§ **PROBLEM TO WORK ON**
In the entries below, which lines run from the one containing "simp [if_neg hs]" to the one containing "have : rest.reverse.length"? Copy exactly those lines, ends included, and no others.

Stored items:
-- pv_equiv track=rewrite | github.com/yousefkhaled2005/eng-joooo | app.py | build_voice_index
-- ===== SOURCE A (Python) =====
-- from collections import defaultdict
--
-- def build_voice_index(voices):
--     index = defaultdict(lambda: defaultdict(lambda: defaultdict(list)))
--     for v in voices:
--         locale = v.get("Locale") or ""
--         short = v.get("ShortName")
--         gender = v.get("Gender") or "Unknown"
--         if not locale or not short:
--             continue
--         lang = locale.split("-")[0].lower()
--         index[lang][gender][locale].append(v)
--
--     for lang in index:
--         for gender in index[lang]:
--             for locale in index[lang][gender]:
--                 index[lang][gender][locale] = sorted(
--                     index[lang][gender][locale],
--                     key=lambda x: (x.get("FriendlyName") or "")
--                 )
--     return index
-- ===== SOURCE B (Python) =====
-- def build_voice_index(voices):
--     # Pure group-by decomposition: extract (lang, (gender, (locale, voice))) tuples once,
--     # then build plain nested dicts by first-appearance key order + filtering; no defaultdict mutation.
--     def entry(v):
--         locale = v.get("Locale") or ""
--         if locale and v.get("ShortName"):
--             gender = v.get("Gender") or "Unknown"
--             return (locale.split("-")[0].lower(), (gender, (locale, v)))
--         return None
--
--     entries = [e for e in map(entry, voices) if e is not None]
--
--     def group(pairs):
--         keys = list(dict.fromkeys(k for k, _ in pairs))
--         return [(k, [r for kk, r in pairs if kk == k]) for k in keys]
--
--     def fname(x):
--         return x.get("FriendlyName") or ""
--
--     return {
--         lang: {
--             gender: {
--                 locale: sorted(vs, key=fname)
--                 for locale, vs in group(l2)
--             }
--             for gender, l2 in group(l1)
--         }
--         for lang, l1 in group(entries)
--     }
-- ===== Notes on version B (the rewrite author's own statement) =====
-- stated objective: alternative
-- what changed: Replaces the incremental nested-defaultdict mutation plus in-place per-bucket sorting with a pure group-by decomposition: extract (lang,gender,locale,voice) tuples once, then build plain nested dicts by first-appearance key order and filtering, sorting each bucket as it is produced.
import Mathlib
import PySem

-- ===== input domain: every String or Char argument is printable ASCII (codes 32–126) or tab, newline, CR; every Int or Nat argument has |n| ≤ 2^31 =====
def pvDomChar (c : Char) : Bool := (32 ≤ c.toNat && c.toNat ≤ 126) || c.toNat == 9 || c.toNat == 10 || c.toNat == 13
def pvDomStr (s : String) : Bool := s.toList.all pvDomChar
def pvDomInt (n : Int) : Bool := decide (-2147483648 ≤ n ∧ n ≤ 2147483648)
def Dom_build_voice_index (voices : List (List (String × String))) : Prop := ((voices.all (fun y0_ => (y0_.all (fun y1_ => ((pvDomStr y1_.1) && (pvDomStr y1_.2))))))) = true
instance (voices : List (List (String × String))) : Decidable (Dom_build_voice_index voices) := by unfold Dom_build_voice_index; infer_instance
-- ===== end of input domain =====

-- B replaces A's incremental nested-defaultdict mutation plus in-place per-bucket sorting by a pure
-- group-by decomposition (extract key tuples once, then first-appearance key order + filtering);
-- objective: alternative (not claimed faster).

-- Shared Python-semantics shims used by both ports:
-- v.get(k) on a voice dict given as an association list (built into a Python dict first,
-- so a duplicated key means "last value wins", as in Python)
def pvVget (v : List (String × String)) (k : String) : Option String :=
  (PySem.Dict.ofList v).get? k

-- Python's `x or dflt` for an optional string x (None and "" are falsy)
def pvOrElse (o : Option String) (dflt : String) : String :=
  match o with
  | some s => if s = "" then dflt else s
  | none => dflt

-- ===== PORT A =====
-- Literal port of A. `index[lang][gender][locale].append(v)` on the nested defaultdict is exactly
-- nested `Dict.modify` with the defaultdict's default; the second phase reassigns the value at every
-- existing key in place (key order unchanged), ported as a value map over the items, fused with the
-- final dict → association-list conversion required by the type convention.
def build_voice_index (voices : List (List (String × String))) : List (String × List (String × List (String × List (List (String × String))))) :=
  let index := voices.foldl (fun d v =>
    if pvOrElse (pvVget v "Locale") "" = "" ∨ (pvVget v "ShortName").getD "" = "" then d   -- continue
    else
      d.modify (PySem.Str.lower (PySem.List.pyGetD ((PySem.Str.split? (pvOrElse (pvVget v "Locale") "") "-").getD []) 0 ""))
        PySem.Dict.empty (fun sub =>
          sub.modify (pvOrElse (pvVget v "Gender") "Unknown") PySem.Dict.empty (fun s2 =>
            s2.modify (pvOrElse (pvVget v "Locale") "") [] (fun lst => lst ++ [v]))))
    PySem.Dict.empty
  index.items.map (fun p => (p.1,
    p.2.items.map (fun q => (q.1,
      q.2.items.map (fun r => (r.1,
        PySem.List.sorted r.2 (fun x => (pvVget x "FriendlyName").getD "") false))))))

-- ===== PORT B =====
-- B-side helpers
def pvLangOf (locale : String) : String :=
  PySem.Str.lower (PySem.List.pyGetD ((PySem.Str.split? locale "-").getD []) 0 "")

def pvFName (x : List (String × String)) : String :=
  (pvVget x "FriendlyName").getD ""

-- B's entry extraction: some (lang, (gender, (locale, v))) when locale and ShortName are truthy
def pvEntry? (v : List (String × String)) : Option (String × String × String × List (String × String)) :=
  let locale := pvOrElse (pvVget v "Locale") ""
  if locale ≠ "" ∧ (pvVget v "ShortName").getD "" ≠ "" then
    some (pvLangOf locale, (pvOrElse (pvVget v "Gender") "Unknown", (locale, v)))
  else none

-- group(pairs): keys in first-appearance order (dict.fromkeys), each paired with its payloads
def pvGroup {β : Type} (pairs : List (String × β)) : List (String × List β) :=
  (PySem.List.dedup (pairs.map Prod.fst)).map
    (fun k => (k, (pairs.filter (fun p => p.1 == k)).map Prod.snd))

def build_voice_index_alt (voices : List (List (String × String))) : List (String × List (String × List (String × List (List (String × String))))) :=
  let entries := voices.filterMap pvEntry?
  (pvGroup entries).map (fun p => (p.1,
    (pvGroup p.2).map (fun q => (q.1,
      (pvGroup q.2).map (fun r => (r.1,
        PySem.List.sorted r.2 pvFName false))))))

-- ===== PRECONDITION & SPEC =====
def Spec_build_voice_index (voices : List (List (String × String))) (out : List (String × List (String × List (String × List (List (String × String)))))) : Prop := out = build_voice_index_alt voices
instance (voices : List (List (String × String))) (out : List (String × List (String × List (String × List (List (String × String)))))) : Decidable (Spec_build_voice_index voices out) := by
  unfold Spec_build_voice_index
  -- nested DecidableEq assembled by hand (plain instance search exceeds its default size limit here)
  have h : DecidableEq (List (String × List (String × List (String × List (List (String × String)))))) := by
    refine @instDecidableEqList _ ?_
    refine @instDecidableEqProd _ _ ?_ ?_
    · infer_instance
    refine @instDecidableEqList _ ?_
    refine @instDecidableEqProd _ _ ?_ ?_
    · infer_instance
    infer_instance
  exact h _ _

-- ===== CLAIM (what is proved, stated in full; the proofs are below) =====
def Claim_equal_build_voice_index : Prop := ∀ (voices : List (List (String × String))), Dom_build_voice_index voices → Spec_build_voice_index voices (build_voice_index voices)

-- ===== LEMMAS AND PROOFS =====

-- getD of a fold that modifies key (key x) at each step: only the matching entries act.
theorem pv_getD_foldl_modify {κ β ν : Type} [BEq κ] [LawfulBEq κ] [DecidableEq κ]
    (l : List β) (key : β → κ) (d0 : ν) (f : ν → β → ν) (d : PySem.Dict κ ν) (k : κ) :
    (l.foldl (fun d x => d.modify (key x) d0 (fun v => f v x)) d).getD k d0
      = (l.filter (fun x => key x == k)).foldl f (d.getD k d0) := by
  induction l generalizing d with
  | nil => rfl
  | cons x l ih =>
    simp only [List.foldl_cons, List.filter_cons]
    by_cases h : key x = k
    · simp only [h, beq_self_eq_true, if_pos, List.foldl_cons, ih, PySem.Dict.getD_modify]
    · have hb : (key x == k) = false := by simp [h]
      simp only [hb, Bool.false_eq_true, if_false, ih, PySem.Dict.getD_modify,
        if_neg (Ne.symm h)]

-- the items of such a fold from the empty dict: first-appearance keys, each with its filtered fold.
theorem pv_items_foldl_modify {κ β ν : Type} [BEq κ] [LawfulBEq κ] [DecidableEq κ]
    (l : List β) (key : β → κ) (d0 : ν) (f : ν → β → ν) :
    (l.foldl (fun d x => d.modify (key x) d0 (fun v => f v x)) PySem.Dict.empty).items
      = (PySem.List.dedup (l.map key)).map
          (fun k => (k, (l.filter (fun x => key x == k)).foldl f d0)) := by
  have hnd : (l.foldl (fun d x => d.modify (key x) d0 (fun v => f v x)) PySem.Dict.empty).keys.Nodup :=
    PySem.Dict.nodup_keys_foldl_modify_key l key d0 (fun _ x v => f v x) PySem.Dict.empty
      PySem.Dict.nodup_keys_empty
  rw [PySem.Dict.items_eq_map_keys _ hnd d0,
      PySem.Dict.keys_foldl_modify_key l key d0 (fun _ x v => f v x) PySem.Dict.empty,
      PySem.Dict.keys_empty, PySem.Set.update_nil_left, ← PySem.List.dedup_eq_ofList]
  refine List.map_congr_left (fun k _ => ?_)
  rw [pv_getD_foldl_modify l key d0 f PySem.Dict.empty k, PySem.Dict.getD_empty]

-- innermost level: the locale buckets agree (entries are (locale, voice) pairs)
theorem pv_level3 (l : List (String × List (String × String))) :
    ((l.foldl (fun s2 e => s2.modify e.1 [] (fun lst => lst ++ [e.2])) PySem.Dict.empty).items).map
        (fun r => (r.1, PySem.List.sorted r.2 pvFName false))
      = (pvGroup l).map (fun r => (r.1, PySem.List.sorted r.2 pvFName false)) := by
  rw [pv_items_foldl_modify l Prod.fst [] (fun lst e => lst ++ [e.2])]
  unfold pvGroup
  simp only [List.map_map]
  refine List.map_congr_left (fun k _ => ?_)
  simp only [Function.comp_apply]
  congr 2
  rw [← List.foldl_map (f := Prod.snd) (g := fun lst x => lst ++ [x]),
      PySem.List.foldl_append_singleton, List.nil_append]

-- middle level: the gender sub-indexes agree (entries are (gender, (locale, voice)) tuples)
theorem pv_level2 (l : List (String × String × List (String × String))) :
    ((l.foldl (fun sub e => sub.modify e.1 PySem.Dict.empty (fun s2 =>
          s2.modify e.2.1 [] (fun lst => lst ++ [e.2.2]))) PySem.Dict.empty).items).map
        (fun q => (q.1, q.2.items.map (fun r => (r.1, PySem.List.sorted r.2 pvFName false))))
      = (pvGroup l).map (fun q => (q.1,
          (pvGroup q.2).map (fun r => (r.1, PySem.List.sorted r.2 pvFName false)))) := by
  rw [pv_items_foldl_modify l Prod.fst PySem.Dict.empty
        (fun s2 e => s2.modify e.2.1 [] (fun lst => lst ++ [e.2.2]))]
  conv_rhs => rw [pvGroup]
  simp only [List.map_map]
  refine List.map_congr_left (fun k _ => ?_)
  simp only [Function.comp_apply]
  have h3 := pv_level3 ((l.filter (fun p => p.1 == k)).map Prod.snd)
  simp only [List.foldl_map] at h3
  exact congrArg (Prod.mk k) h3

-- outer level: the lang sub-indexes agree (entries are (lang, (gender, (locale, voice))) tuples)
theorem pv_level1 (l : List (String × String × String × List (String × String))) :
    ((l.foldl (fun d e => d.modify e.1 PySem.Dict.empty (fun sub =>
          sub.modify e.2.1 PySem.Dict.empty (fun s2 =>
            s2.modify e.2.2.1 [] (fun lst => lst ++ [e.2.2.2])))) PySem.Dict.empty).items).map
        (fun p => (p.1, p.2.items.map (fun q => (q.1,
          q.2.items.map (fun r => (r.1, PySem.List.sorted r.2 pvFName false))))))
      = (pvGroup l).map (fun p => (p.1,
          (pvGroup p.2).map (fun q => (q.1,
            (pvGroup q.2).map (fun r => (r.1, PySem.List.sorted r.2 pvFName false)))))) := by
  rw [pv_items_foldl_modify l Prod.fst PySem.Dict.empty
        (fun sub e => sub.modify e.2.1 PySem.Dict.empty (fun s2 =>
          s2.modify e.2.2.1 [] (fun lst => lst ++ [e.2.2.2])))]
  conv_rhs => rw [pvGroup]
  simp only [List.map_map]
  refine List.map_congr_left (fun k _ => ?_)
  simp only [Function.comp_apply]
  have h2 := pv_level2 ((l.filter (fun p => p.1 == k)).map Prod.snd)
  simp only [List.foldl_map] at h2
  exact congrArg (Prod.mk k) h2

-- A's guarded fold over the voices is the unguarded fold over B's extracted entries.
theorem pv_foldA (voices : List (List (String × String)))
    (d : PySem.Dict String (PySem.Dict String (PySem.Dict String (List (List (String × String)))))) :
    voices.foldl (fun d v =>
      if pvOrElse (pvVget v "Locale") "" = "" ∨ (pvVget v "ShortName").getD "" = "" then d
      else
        d.modify (PySem.Str.lower (PySem.List.pyGetD ((PySem.Str.split? (pvOrElse (pvVget v "Locale") "") "-").getD []) 0 ""))
          PySem.Dict.empty (fun sub =>
            sub.modify (pvOrElse (pvVget v "Gender") "Unknown") PySem.Dict.empty (fun s2 =>
              s2.modify (pvOrElse (pvVget v "Locale") "") [] (fun lst => lst ++ [v])))) d
      = (voices.filterMap pvEntry?).foldl (fun d e =>
          d.modify e.1 PySem.Dict.empty (fun sub =>
            sub.modify e.2.1 PySem.Dict.empty (fun s2 =>
              s2.modify e.2.2.1 [] (fun lst => lst ++ [e.2.2.2])))) d := by
  induction voices generalizing d with
  | nil => rfl
  | cons v vs ih =>
    simp only [List.foldl_cons, List.filterMap_cons]
    by_cases h : pvOrElse (pvVget v "Locale") "" = "" ∨ (pvVget v "ShortName").getD "" = ""
    · have he : pvEntry? v = none := by
        unfold pvEntry?
        simp only []
        rw [if_neg]
        tauto
      rw [if_pos h, he, ih]
    · have he : pvEntry? v
          = some (pvLangOf (pvOrElse (pvVget v "Locale") ""),
              (pvOrElse (pvVget v "Gender") "Unknown", (pvOrElse (pvVget v "Locale") "", v))) := by
        unfold pvEntry?
        simp only []
        rw [if_pos]
        tauto
      rw [if_neg h, he, List.foldl_cons, ih]
      rfl

-- ===== VERDICT (by name: the statement is the Claim_ definition above) =====
theorem build_voice_index_spec : Claim_equal_build_voice_index := by
  intro voices _
  show build_voice_index voices = build_voice_index_alt voices
  simp only [build_voice_index, build_voice_index_alt]
  rw [pv_foldA]
  have hf : (fun x : List (String × String) => (pvVget x "FriendlyName").getD "") = pvFName := rfl
  rw [hf, pv_level1]
-- ===== LEMMAS AND PROOFS =====

-- proof-only helper: A's stack loop re-expressed as a recursive visit (same dict/foldl body as
-- pvLoopA; used only to bridge the two control structures).
def pvVisitA (Dl : List (List Int)) :
    (fuel : Nat) → Int → List Int → PySem.Dict Int (PySem.Set Int) →
    {r : Nat × List Int × PySem.Dict Int (PySem.Set Int) // r.1 ≤ fuel}
  | 0, _, P, checked => ⟨(0, P, checked), Nat.le_refl 0⟩
  | f + 1, curr, P, checked =>
    let x := ((PySem.List.max? P (fun y => y)).getD 0) + 1
    let pc := (PySem.List.pyRange (curr + 1) x 1).foldl (pvForU Dl curr) (P, checked)
    let rpl := pyreplace pc.1 curr x
    if rpl ∈ Dl then
      let r1 := pvVisitA Dl f x rpl (pc.2.modify curr PySem.Set.empty (fun s => PySem.Set.add s x))
      let r2 := pvVisitA Dl r1.val.1 curr r1.val.2.1 r1.val.2.2
      ⟨r2.val, Nat.le_trans r2.prop (Nat.le_trans r1.prop (Nat.le_succ f))⟩
    else
      ⟨(f, pc.1, pc.2), Nat.le_succ f⟩
  termination_by fuel => fuel
  decreasing_by
  · exact Nat.lt_succ_self f
  · exact Nat.lt_succ_of_le r1.prop

-- A's stack loop with curr on top = one pvVisitA call, then the loop on the rest of the stack.
lemma pvLoopA_eq_visit (Dl : List (List Int)) :
    ∀ (f : Nat) (curr : Int) (S P : List Int) (checked : PySem.Dict Int (PySem.Set Int)),
      pvLoopA Dl f (curr :: S) P checked =
        pvLoopA Dl (pvVisitA Dl f curr P checked).val.1 S
          (pvVisitA Dl f curr P checked).val.2.1 (pvVisitA Dl f curr P checked).val.2.2 := by
  intro f
  induction f using Nat.strong_induction_on with
  | _ f ih =>
    intro curr S P checked
    match f with
    | 0 => simp [pvLoopA, pvVisitA]
    | f + 1 =>
      rw [pvLoopA, pvVisitA]
      simp only
      split
      · rw [ih f (Nat.lt_succ_self f)]
        rw [ih _ (Nat.lt_succ_of_le (pvVisitA Dl f _ _ _).prop)]
      · rfl

lemma pvLoopA_nil (Dl : List (List Int)) (f : Nat) (P : List Int)
    (checked : PySem.Dict Int (PySem.Set Int)) : pvLoopA Dl f [] P checked = P := by
  cases f <;> rfl

-- the correspondence between A's checked : dict node → set and B's checked : set of pairs
def pvRel (d : PySem.Dict Int (PySem.Set Int)) (ck : PySem.Set (Int × Int)) : Prop :=
  ∀ c v : Int, v ∈ d.getD c PySem.Set.empty ↔ (c, v) ∈ ck

lemma rel_empty : pvRel PySem.Dict.empty PySem.Set.empty := by
  intro c v
  constructor
  · intro h
    simp [PySem.Dict.getD_empty, PySem.Set.empty] at h
  · intro h
    simp [PySem.Set.empty] at h

lemma rel_add {d : PySem.Dict Int (PySem.Set Int)} {ck : PySem.Set (Int × Int)}
    (h : pvRel d ck) (c u : Int) :
    pvRel (d.modify c PySem.Set.empty (fun s => PySem.Set.add s u))
        (PySem.Set.add ck (c, u)) := by
  intro c' v
  rw [PySem.Dict.getD_modify]
  by_cases hc : c' = c
  · subst hc
    rw [if_pos rfl]
    simp only [PySem.Set.mem_add, h c' v, Prod.mk.injEq]
    tauto
  · rw [if_neg hc]
    simp only [PySem.Set.mem_add, h c' v, Prod.mk.injEq]
    tauto

-- insAfterLast preserves membership and inserts the target
lemma mem_insAfterLast {y : Int} (P : List Int) (s t : Int) (h : y ∈ P) :
    y ∈ insAfterLast P s t := by
  induction P with
  | nil => simp at h
  | cons a rest ih =>
    rw [insAfterLast]
    rcases List.mem_cons.mp h with rfl | hy
    · split <;> simp
    · split
      · exact List.mem_cons_of_mem _ (ih hy)
      · simp [hy]

lemma target_mem_insAfterLast (P : List Int) (s t : Int) (h : s ∈ P) :
    t ∈ insAfterLast P s t := by
  induction P with
  | nil => simp at h
  | cons a rest ih =>
    rw [insAfterLast]
    by_cases hs : s ∈ rest
    · simp [if_pos hs, ih hs]
    · simp [if_neg hs]

-- the slice-based replace of A agrees with B's recursive insert when source ∈ P
lemma pyreplace_cons_of_mem (a s t : Int) (rest : List Int) (h : s ∈ rest) :
    pyreplace (a :: rest) s t = a :: pyreplace rest s t := by
  unfold pyreplace
  have hsrev : s ∈ rest.reverse := List.mem_reverse.mpr h
  obtain ⟨i, hi⟩ := Option.isSome_iff_exists.mp ((PySem.List.index?_isSome_iff rest.reverse s).mpr hsrev)
  have hilt : i < rest.length := by
    obtain ⟨pre, suf, hsplit, hlen, _⟩ := (PySem.List.index?_eq_some_iff rest.reverse s i).mp hi
    have : rest.reverse.length = pre.length + suf.length + 1 := by
      rw [hsplit]; simp; omega
    simp at this; omega
  have hrevcons : (a :: rest).reverse = rest.reverse ++ [a] := by simp
  rw [hrevcons, PySem.List.index?_append_of_mem _ hsrev, hi]
  simp only [Option.getD_some, List.length_cons]
  have hix : rest.length + 1 - i = (rest.length - i) + 1 := by omega
  rw [hix]
  set m : Nat := rest.length - i with hm
  have hm1 : 1 ≤ m := by omega
  rw [PySem.List.slice_to_natCast, PySem.List.slice_to_natCast,
      PySem.List.slice_from_natCast, PySem.List.slice_from_natCast]
  have hc1 : ((((m + 1 : Nat) : Int)) - 1) = ((m : Nat) : Int) := by push_cast; ring
  have hc2 : (((m : Nat) : Int) - 1) = (((m - 1 : Nat) : Int)) := by
    push_cast [hm1]; omega
  rw [hc1, hc2, PySem.List.pyGetD_natCast, PySem.List.pyGetD_natCast]
  simp only [List.take_succ_cons, List.drop_succ_cons]
  have hget : (a :: rest).getD m 0 = rest.getD (m - 1) 0 := by
    obtain ⟨k, hk⟩ := Nat.exists_eq_add_of_le hm1
    rw [show m = k + 1 by omega]
    simp
  rw [hget]
  simp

§ **COMPLETED TASK**
    · simp [if_neg hs]

-- the slice-based replace of A agrees with B's recursive insert when source ∈ P
lemma pyreplace_cons_of_mem (a s t : Int) (rest : List Int) (h : s ∈ rest) :
    pyreplace (a :: rest) s t = a :: pyreplace rest s t := by
  unfold pyreplace
  have hsrev : s ∈ rest.reverse := List.mem_reverse.mpr h
  obtain ⟨i, hi⟩ := Option.isSome_iff_exists.mp ((PySem.List.index?_isSome_iff rest.reverse s).mpr hsrev)
  have hilt : i < rest.length := by
    obtain ⟨pre, suf, hsplit, hlen, _⟩ := (PySem.List.index?_eq_some_iff rest.reverse s i).mp hi
    have : rest.reverse.length = pre.length + suf.length + 1 := by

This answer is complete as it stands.